Contingency plans are nothing new for business operations. Workers get sick, take vacation, don’t perform as expected, etc. The business needs some slack capacity and/or a prioritization system when there isn’t enough capacity to meet demands. Process automation also isn’t particularly new. Again, you can build in slack capacity and/or task prioritization to manage outages or issues in your automation solutions.
So, why should AI Agents be any different? They are just another way to automate tasks, right? The difference is that AI Agents add the additional complexity of probability, scope of actions, and changing behavior.

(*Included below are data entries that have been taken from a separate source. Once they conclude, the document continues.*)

-- pv_equiv track=rewrite | github.com/PaddlePaddle/Paddle | python/paddle/distributed/auto_parallel/tuner/profiler.py | get_cpp_error_type
-- ===== SOURCE A (Python) =====
-- def get_cpp_error_type(error):
--
--     msg = str(error).splitlines()
--     cpp_error_types = [
--         'InvalidArgumentError',
--         'NotFoundError',
--         'OutOfRangeError',
--         'AlreadyExistsError',
--         'ResourceExhaustedError',
--         'PreconditionNotMetError',
--         'PermissionDeniedError',
--         'ExecutionTimeoutError',
--         'UnimplementedError',
--         'UnavailableError',
--         'FatalError',
--         'ExternalError',
--     ]
--     error_type = 'FatalError'
--     for et in cpp_error_types:
--         for line in msg:
--             if et in line:
--                 return et
--     return error_type
-- ===== SOURCE B (Python) =====
-- _CPP_ERROR_TYPES = [
--     'InvalidArgumentError',
--     'NotFoundError',
--     'OutOfRangeError',
--     'AlreadyExistsError',
--     'ResourceExhaustedError',
--     'PreconditionNotMetError',
--     'PermissionDeniedError',
--     'ExecutionTimeoutError',
--     'UnimplementedError',
--     'UnavailableError',
--     'FatalError',
--     'ExternalError',
-- ]
--
--
-- def get_cpp_error_type(error):
--     lines = str(error).splitlines()
--     found = {et for line in lines for et in _CPP_ERROR_TYPES if et in line}
--     return next((et for et in _CPP_ERROR_TYPES if et in found), 'FatalError')
-- ===== Notes on version B (the rewrite author's own statement) =====
-- stated objective: alternative
-- what changed: Replaces A's early-returning priority-major nested scan with a build-then-resolve decomposition: one line-major pass collects the set of error types occurring on some line, then a single priority-ordered pass over the type list returns the first collected type.
import Mathlib
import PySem

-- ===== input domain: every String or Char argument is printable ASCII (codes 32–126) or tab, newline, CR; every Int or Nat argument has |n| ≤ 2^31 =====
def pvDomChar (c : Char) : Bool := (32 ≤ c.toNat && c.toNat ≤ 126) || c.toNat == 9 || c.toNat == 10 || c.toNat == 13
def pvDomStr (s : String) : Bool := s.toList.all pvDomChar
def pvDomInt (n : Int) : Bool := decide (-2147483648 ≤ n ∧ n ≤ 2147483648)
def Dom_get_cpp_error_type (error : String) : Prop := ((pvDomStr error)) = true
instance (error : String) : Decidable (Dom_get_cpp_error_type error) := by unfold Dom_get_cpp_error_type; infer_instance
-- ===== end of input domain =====

-- B replaces A's early-returning priority-major nested scan by a build-then-resolve
-- decomposition (collect the set of occurring types, then resolve by priority); alternative, same cost.

def pvCppErrorTypes : List String :=
  [ "InvalidArgumentError", "NotFoundError", "OutOfRangeError", "AlreadyExistsError",
    "ResourceExhaustedError", "PreconditionNotMetError", "PermissionDeniedError",
    "ExecutionTimeoutError", "UnimplementedError", "UnavailableError",
    "FatalError", "ExternalError" ]

-- ===== PORT A =====
-- inner 'for line in msg: if et in line: return et'
def pvAInner (et : String) : List String → Option String
  | [] => none
  | l :: ls => if PySem.Str.isIn et l then some et else pvAInner et ls

-- outer 'for et in cpp_error_types' with the early return threaded through
def pvAOuter (msg : List String) : List String → String
  | [] => "FatalError"
  | et :: rest =>
    match pvAInner et msg with
    | some r => r
    | none => pvAOuter msg rest

def get_cpp_error_type (error : String) : String :=
  pvAOuter (PySem.Str.splitlines error) pvCppErrorTypes

-- ===== PORT B =====
-- first pass: for line in msg: for et in types: if et in line: found.add(et)
def pvBCollect (msg : List String) : PySem.Set String :=
  msg.foldl
    (fun s line =>
      pvCppErrorTypes.foldl (fun s et => if PySem.Str.isIn et line then PySem.Set.add s et else s) s)
    PySem.Set.empty

-- second pass: first type of the priority list that was collected
def pvBResolve (found : PySem.Set String) : List String → String
  | [] => "FatalError"
  | et :: rest => if PySem.Set.contains found et then et else pvBResolve found rest

def get_cpp_error_type_alt (error : String) : String :=
  pvBResolve (pvBCollect (PySem.Str.splitlines error)) pvCppErrorTypes

-- ===== PRECONDITION & SPEC =====
def Spec_get_cpp_error_type (error : String) (out : String) : Prop := out = get_cpp_error_type_alt error
instance (error : String) (out : String) : Decidable (Spec_get_cpp_error_type error out) := by unfold Spec_get_cpp_error_type; infer_instance

-- ===== CLAIM (what is proved, stated in full; the proofs are below) =====
def Claim_equal_get_cpp_error_type : Prop := ∀ (error : String), Dom_get_cpp_error_type error → Spec_get_cpp_error_type error (get_cpp_error_type error)

-- ===== LEMMAS AND PROOFS =====

-- A's inner loop returns 'some et' exactly when some line contains et
theorem pvAInner_eq (et : String) (msg : List String) :
    pvAInner et msg = if msg.any (fun l => PySem.Str.isIn et l) then some et else none := by
  induction msg with
  | nil => rfl
  | cons l ls ih =>
    show (if PySem.Str.isIn et l then some et else pvAInner et ls) = _
    rw [ih, List.any_cons]
    by_cases h : PySem.Str.isIn et l = true
    · rw [if_pos h, if_pos (by rw [h]; simp)]
    · rw [if_neg h]
      by_cases h2 : ls.any (fun l => PySem.Str.isIn et l) = true
      · rw [if_pos h2, if_pos (by rw [h2]; simp)]
      · rw [if_neg h2, if_neg (fun hc => Or.elim ((Bool.or_eq_true _ _).mp hc) h h2)]

-- membership in B's inner fold over one line
theorem pvB_inner_mem (line : String) (ts : List String) (s : PySem.Set String) (x : String) :
    x ∈ ts.foldl (fun s et => if PySem.Str.isIn et line then PySem.Set.add s et else s) s ↔
      x ∈ s ∨ (x ∈ ts ∧ PySem.Str.isIn x line = true) := by
  induction ts generalizing s with
  | nil => simp
  | cons et rest ih =>
    rw [List.foldl_cons]
    by_cases h : PySem.Str.isIn et line = true
    · rw [if_pos h, ih, PySem.Set.mem_add]
      simp only [List.mem_cons]
      constructor
      · rintro ((hx | rfl) | hx)
        · exact Or.inl hx
        · exact Or.inr ⟨Or.inl rfl, h⟩
        · exact Or.inr ⟨Or.inr hx.1, hx.2⟩
      · rintro (hx | ⟨(rfl | hm), hin⟩)
        · exact Or.inl (Or.inl hx)
        · exact Or.inl (Or.inr rfl)
        · exact Or.inr ⟨hm, hin⟩
    · rw [if_neg h, ih]
      simp only [List.mem_cons]
      constructor
      · rintro (hx | hx)
        · exact Or.inl hx
        · exact Or.inr ⟨Or.inr hx.1, hx.2⟩
      · rintro (hx | ⟨(rfl | hm), hin⟩)
        · exact Or.inl hx
        · exact absurd hin h
        · exact Or.inr ⟨hm, hin⟩

-- membership in B's collected set
theorem pvBCollect_mem (msg : List String) (x : String) :
    x ∈ pvBCollect msg ↔ x ∈ pvCppErrorTypes ∧ ∃ l ∈ msg, PySem.Str.isIn x l = true := by
  have main : ∀ (m : List String) (s : PySem.Set String),
      x ∈ m.foldl (fun s line => pvCppErrorTypes.foldl
            (fun s et => if PySem.Str.isIn et line then PySem.Set.add s et else s) s) s ↔
        x ∈ s ∨ (x ∈ pvCppErrorTypes ∧ ∃ l ∈ m, PySem.Str.isIn x l = true) := by
    intro m
    induction m with
    | nil => intro s; simp
    | cons line rest ih =>
      intro s
      rw [List.foldl_cons, ih, pvB_inner_mem]
      simp only [List.mem_cons]
      constructor
      · rintro ((hx | ⟨hm, hin⟩) | ⟨hm, l, hl, hin⟩)
        · exact Or.inl hx
        · exact Or.inr ⟨hm, line, Or.inl rfl, hin⟩
        · exact Or.inr ⟨hm, l, Or.inr hl, hin⟩
      · rintro (hx | ⟨hm, l, (rfl | hl), hin⟩)
        · exact Or.inl (Or.inl hx)
        · exact Or.inl (Or.inr ⟨hm, hin⟩)
        · exact Or.inr ⟨hm, l, hl, hin⟩
  rw [pvBCollect, main]
  simp [PySem.Set.empty]

-- the two traversals agree on any priority suffix made of registered types
theorem pv_outer_eq (msg : List String) (ts : List String)
    (hts : ∀ x ∈ ts, x ∈ pvCppErrorTypes) :
    pvAOuter msg ts = pvBResolve (pvBCollect msg) ts := by
  induction ts with
  | nil => rfl
  | cons et rest ih =>
    have hmem : et ∈ pvCppErrorTypes := hts et (List.mem_cons_self ..)
    have hrest : ∀ x ∈ rest, x ∈ pvCppErrorTypes := fun x hx => hts x (List.mem_cons_of_mem _ hx)
    show (match pvAInner et msg with
          | some r => r
          | none => pvAOuter msg rest) =
        (if PySem.Set.contains (pvBCollect msg) et then et else pvBResolve (pvBCollect msg) rest)
    rw [pvAInner_eq]
    by_cases h : msg.any (fun l => PySem.Str.isIn et l) = true
    · have hc : PySem.Set.contains (pvBCollect msg) et = true := by
        rw [PySem.Set.contains_iff, pvBCollect_mem]
        rcases List.any_eq_true.mp h with ⟨l, hl, hin⟩
        exact ⟨hmem, l, hl, hin⟩
      rw [if_pos h, if_pos hc]
    · have hc : ¬ PySem.Set.contains (pvBCollect msg) et = true := by
        rw [PySem.Set.contains_iff, pvBCollect_mem]
        rintro ⟨-, l, hl, hin⟩
        exact h (List.any_eq_true.mpr ⟨l, hl, hin⟩)
      rw [if_neg h, if_neg hc, ih hrest]

-- ===== VERDICT (by name: the statement is the Claim_ definition above) =====
theorem get_cpp_error_type_spec : Claim_equal_get_cpp_error_type := by
  intro error _
  unfold Spec_get_cpp_error_type get_cpp_error_type get_cpp_error_type_alt
  exact pv_outer_eq _ _ (fun x hx => hx)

🎲 LLM-powered agents are probabilistic, meaning that you will get a distribution of different outcomes from the same input. The output won’t be the same every time. With traditional automation, you can in theory, have complete testing coverage of all possible scenarios. With AI Agents, you cannot.
🌍LLMs are built on a massive amount of data. You likely don’t want your AI Agent to make use of every part of that dataset. That means putting in guardrails to constrain the possible outputs. Human workers share this broad scope but are generally easier to keep from going off the rails.
💡Many agents use reinforcement learning to get better over time. This means you constantly have to reevaluate how the system is responding.
AI Agents are homogeneous replicas like process automation, but have the broad task scope of human workers. Combine this with machine learning and probabilistic output, and it is a bit like a dev team releasing updates into production at random with no notification. If something goes wrong, it’s going wrong everywhere, all at once.
So, what do we do? How do we leverage the advantages of AI Agents while minimizing risk?
1️⃣ Use the simplest form of automation that you can. Rules-based automation is powerful, easier to maintain, and more predictable.
2️⃣ Keep some people in the process. Subject matter experts can monitor and guide automation while also providing some fail-over capacity in emergencies.
3️⃣ Monitor your business with real-time operations, alerting, and anomaly detection.
4️⃣ Enable real-time tuning of AI Agents
5️⃣ Consider a heterogeneous AI environment with different models, system prompts, etc running in parallel. Distribute the workload across these agents. Monitor and adjust based on your business needs. You can pull out a problematic agent without taking down your whole infrastructure.
Agentic workflows are powerful but will require an evolution of operational support teams and systems to deliver on their promise.